Hasso-Plattner-Institut
  
Hasso-Plattner-Institut
Prof. Dr. h.c. Hasso Plattner
  
 

HANA Load Simulator

Motivation

The HANA Load Simulator creates a realistic enterprise workload of thousands of concurrent users and executes that workload on different database configurations simultaneously. A dashboard monitors several performance indicators of each database, incl. data footprint, transaction latencies, throughput, and overall CPU utilization. The dashboard can also be used to configure several workload parameters like OLTP and OLAP query frequencies or the ratio of actual and historical queries. This provides a simple and interactive tool to assess key performance characteristics of different database setups (e.g., single- vs. multi-node) side-by-side and in real-time.

Experiment

We compare a) a single database node with b) a multi-node setup consisting of a master node (actual data only), one replica node of the master for running OLAP transactions, and a cold node for historical data. Both setups have an equal total amount of cores and main memory. The usage of the replica node and aggregate caches can be switched on and off. The workload consists of three types of transactions (ratio configurable): invoice postings (sFIN-adapted), read-only transactions incl. OLTP queries (incl. BKPF-BSEG-joins), and OLAP transactions incl. read-heavy analytical queries.

With the partitioning into actual and historical and replication of the actual data, we see the following improvements (90% actual-only OLAP transactions, 100% actual-only OLTP transactions, one of 100 queries being analytical):

Improved performance

  • Transactional processing is improved even without the use of a replica due to the smaller data set. Activating the replica, the multi-node setup is faster by a factor of ~4 for mixed workloads.

  • The higher the skew is towards an actual-only workload, the more the new architecture outperforms the traditional setup.

  • When adding analytical users to the system, a replica of the actual master node significantly lowers the latency of OLTP transactions due to better load distribution.

Reduced costs

  • Historical data can be purged and better compressed to decrease the memory footprint and require less main memory.

  • Overall system costs decrease as smaller servers can be deployed, hence avoiding disproportional prices for large server systems.

Live on stage at SAPphire NOW 2015 in Orlando.

Thousands of SAP customers in the fully occupied Orange County Convention Center in Orlando, FL and watchers of the live stream saw the impact of actual / historical data optimization for SAP HANA in terms of database performance and system load.

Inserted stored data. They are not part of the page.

-- pv_equiv track=rewrite | github.com/rayz1065/competitive-programming | uva/introduction/life-problems-harder/lc-display/main.py | resize_digit
-- ===== SOURCE A (Python) =====
-- NUMBERS = [
--     ' - ', '   ', ' - ', ' - ', '   ', ' - ', ' - ', ' - ', ' - ', ' - ',
--     '| |', '  |', '  |', '  |', '| |', '|  ', '|  ', '  |', '| |', '| |',
--     '   ', '   ', ' - ', ' - ', ' - ', ' - ', ' - ', '   ', ' - ', ' - ',
--     '| |', '  |', '|  ', '  |', '  |', '  |', '| |', '  |', '| |', '  |',
--     ' - ', '   ', ' - ', ' - ', '   ', ' - ', ' - ', '   ', ' - ', ' - ',
-- ]
--
-- def number_rows (digit):
--     for k in range(len(NUMBERS) // 10):
--         yield NUMBERS[(digit + k * 10)]
--
-- def get_segments (digit):
--     for i, row in enumerate(number_rows(digit)):
--         for j, cell in enumerate(row):
--             if cell == '-':
--                 yield i // 2, None, cell
--             if cell == '|':
--                 yield i // 2, j // 2, cell
--
-- def resize_digit (digit, scale):
--     # this is overly complicated
--     square_size = scale + 1
--     height = square_size * 2 + 1
--     width = square_size + 1
--
--     result = [[' '] * width for _ in range(height)]
--     for row, column, segment in get_segments(digit):
--         if segment == '-':
--             for j in range(1, square_size):
--                 result[row * (scale + 1)][j] = '-'
--         else:
--             for i in range(1, square_size):
--                 result[row * (scale + 1) + i][column * square_size] = '|'
--
--     return [''.join(x) for x in result]
-- ===== SOURCE B (Python) =====
-- NUMBERS = [
--     ' - ', '   ', ' - ', ' - ', '   ', ' - ', ' - ', ' - ', ' - ', ' - ',
--     '| |', '  |', '  |', '  |', '| |', '|  ', '|  ', '  |', '| |', '| |',
--     '   ', '   ', ' - ', ' - ', ' - ', ' - ', ' - ', '   ', ' - ', ' - ',
--     '| |', '  |', '|  ', '  |', '  |', '  |', '| |', '  |', '| |', '  |',
--     ' - ', '   ', ' - ', ' - ', '   ', ' - ', ' - ', '   ', ' - ', ' - ',
-- ]
--
--
-- def _horiz(seg, scale):
--     return ' ' + ('-' if seg else ' ') * scale + ' '
--
--
-- def _vert(left, right, scale):
--     return ('|' if left else ' ') + ' ' * scale + ('|' if right else ' ')
--
--
-- def resize_digit(digit, scale):
--     rows = [NUMBERS[digit + 10 * k] for k in range(5)]
--     top, mid, bot = rows[0][1] == '-', rows[2][1] == '-', rows[4][1] == '-'
--     ul, ur = rows[1][0] == '|', rows[1][2] == '|'
--     ll, lr = rows[3][0] == '|', rows[3][2] == '|'
--     return ([_horiz(top, scale)]
--             + [_vert(ul, ur, scale)] * scale
--             + [_horiz(mid, scale)]
--             + [_vert(ll, lr, scale)] * scale
--             + [_horiz(bot, scale)])
-- ===== Notes on version B (the rewrite author's own statement) =====
-- stated objective: idiomatic
-- what changed: B reads the seven LCD segment flags directly off the digit's five NUMBERS rows and builds each output line as a string (horizontal/vertical line constructors + list repetition), instead of A's generator pipeline that enumerates segment tuples and mutates a pre-allocated character grid cell by cell.
-- outside the precondition, e.g. on resize_digit(0, -1): A returns [' '], B returns ['  ', '  ', '  ']
import Mathlib
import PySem

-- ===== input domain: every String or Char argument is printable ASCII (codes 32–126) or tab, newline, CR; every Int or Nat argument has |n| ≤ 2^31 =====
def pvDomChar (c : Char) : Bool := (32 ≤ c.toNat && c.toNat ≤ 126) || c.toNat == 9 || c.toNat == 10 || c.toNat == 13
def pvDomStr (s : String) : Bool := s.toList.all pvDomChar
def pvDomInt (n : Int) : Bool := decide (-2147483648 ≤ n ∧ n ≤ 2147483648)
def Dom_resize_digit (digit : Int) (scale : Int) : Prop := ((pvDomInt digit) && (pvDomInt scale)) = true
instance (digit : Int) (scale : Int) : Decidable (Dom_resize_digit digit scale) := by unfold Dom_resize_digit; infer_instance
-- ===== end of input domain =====

-- B renders the digit directly: it reads the seven LCD segment flags off the five NUMBERS rows
-- and builds each output line as a string, instead of A's mutate-a-character-grid-per-segment loop (objective: idiomatic).

-- the module constant, shared by both ports
def NUMBERS : List String := [
    " - ", "   ", " - ", " - ", "   ", " - ", " - ", " - ", " - ", " - ",
    "| |", "  |", "  |", "  |", "| |", "|  ", "|  ", "  |", "| |", "| |",
    "   ", "   ", " - ", " - ", " - ", " - ", " - ", "   ", " - ", " - ",
    "| |", "  |", "|  ", "  |", "  |", "  |", "| |", "  |", "| |", "  |",
    " - ", "   ", " - ", " - ", "   ", " - ", " - ", "   ", " - ", " - "]

-- ===== PORT A =====

-- number_rows: NUMBERS[digit + k*10] raises IndexError for digit outside [-50, 9] (excluded by Pre_);
-- the .getD "" default is never reached inside Pre_.
def numberRows (digit : Int) : List String :=
  (PySem.List.pyRange 0 (PySem.Int.floordiv (NUMBERS.length : Int) 10) 1).map
    (fun k => (PySem.List.pyGet? NUMBERS (digit + k * 10)).getD "")

def getSegments (digit : Int) : List (Int × Option Int × Char) :=
  (PySem.List.enumerate (numberRows digit)).flatMap (fun iRow =>
    (PySem.List.enumerate iRow.2.toList).flatMap (fun jCell =>
      (if jCell.2 = '-' then [(PySem.Int.floordiv iRow.1 2, (none : Option Int), jCell.2)] else []) ++
      (if jCell.2 = '|' then [(PySem.Int.floordiv iRow.1 2, some (PySem.Int.floordiv jCell.1 2), jCell.2)] else [])))

-- in-place update of one list position (no-op out of range; Python's result[y][x] = c raises
-- IndexError there and wraps negative indices — both excluded by Pre_, inside which y,x are
-- nonnegative and in range, where this is exact)
def listUpd {α : Type} : List α → Nat → (α → α) → List α
  | [], _, _ => []
  | a :: l, 0, f => f a :: l
  | a :: l, n+1, f => a :: listUpd l n f

def set2d (g : List (List Char)) (y x : Int) (c : Char) : List (List Char) :=
  listUpd g y.toNat (fun row => listUpd row x.toNat (fun _ => c))

-- body of A's `for row, column, segment in get_segments(digit)` loop
def applySegment (scale : Int) (res : List (List Char)) (seg : Int × Option Int × Char) : List (List Char) :=
  if seg.2.2 = '-' then
    (PySem.List.pyRange 1 (scale + 1) 1).foldl (fun res j => set2d res (seg.1 * (scale + 1)) j '-') res
  else
    -- column is an int (not None) in this branch; .getD 0 is never reached
    (PySem.List.pyRange 1 (scale + 1) 1).foldl
      (fun res i => set2d res (seg.1 * (scale + 1) + i) ((seg.2.1.getD 0) * (scale + 1)) '|') res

Martin Boissier and Carsten Meyer had the chance to present the master project -HANA Load Simulator- (Daniel Kurzynski, Rui Ruhrlaender, Christopher Schmidt, Jannik Marten, Jan-Peer Rudolph, Alexander Franke, Jasper Schulz, and Pedro Flemming) live on stage during Prof. Hasso Plattner's keynote speech. 

 

 

Desirable: Seeing and comparing the impact of fundamental system changes, helps to understand the meaning of those changes and the true value behind them. Changing simulation parameter and getting direct feedback allows to explore system behavior and to consider the odds of various options.

Feasible: HANA features read-only replication, A/H data partitioning and aggregate caching (in early versions) already today. Workload and data set can be generated and adapted close to a productive load and deployed to different hardware setups.

Viable: A technical description is less convincing than a running system. If people see positive effects of a system setup they are more willing to test it. If people can evaluate the impact of changes in their own environment, they are more willing to buy it.

Vision

The HANA Load Simulator shall visualize the impact of A/H partitioning, read-only replication, and aggregates caching on a customer's productive system. Also the possibility of increased reliability (high availability) using hot-standby replicas will be shown in future versions. With access to a customer’s production data and a corresponding workload trace, the simulator can mimic the real production system in order to show the feasibility and benefits of the mentioned concepts on different hardware setups.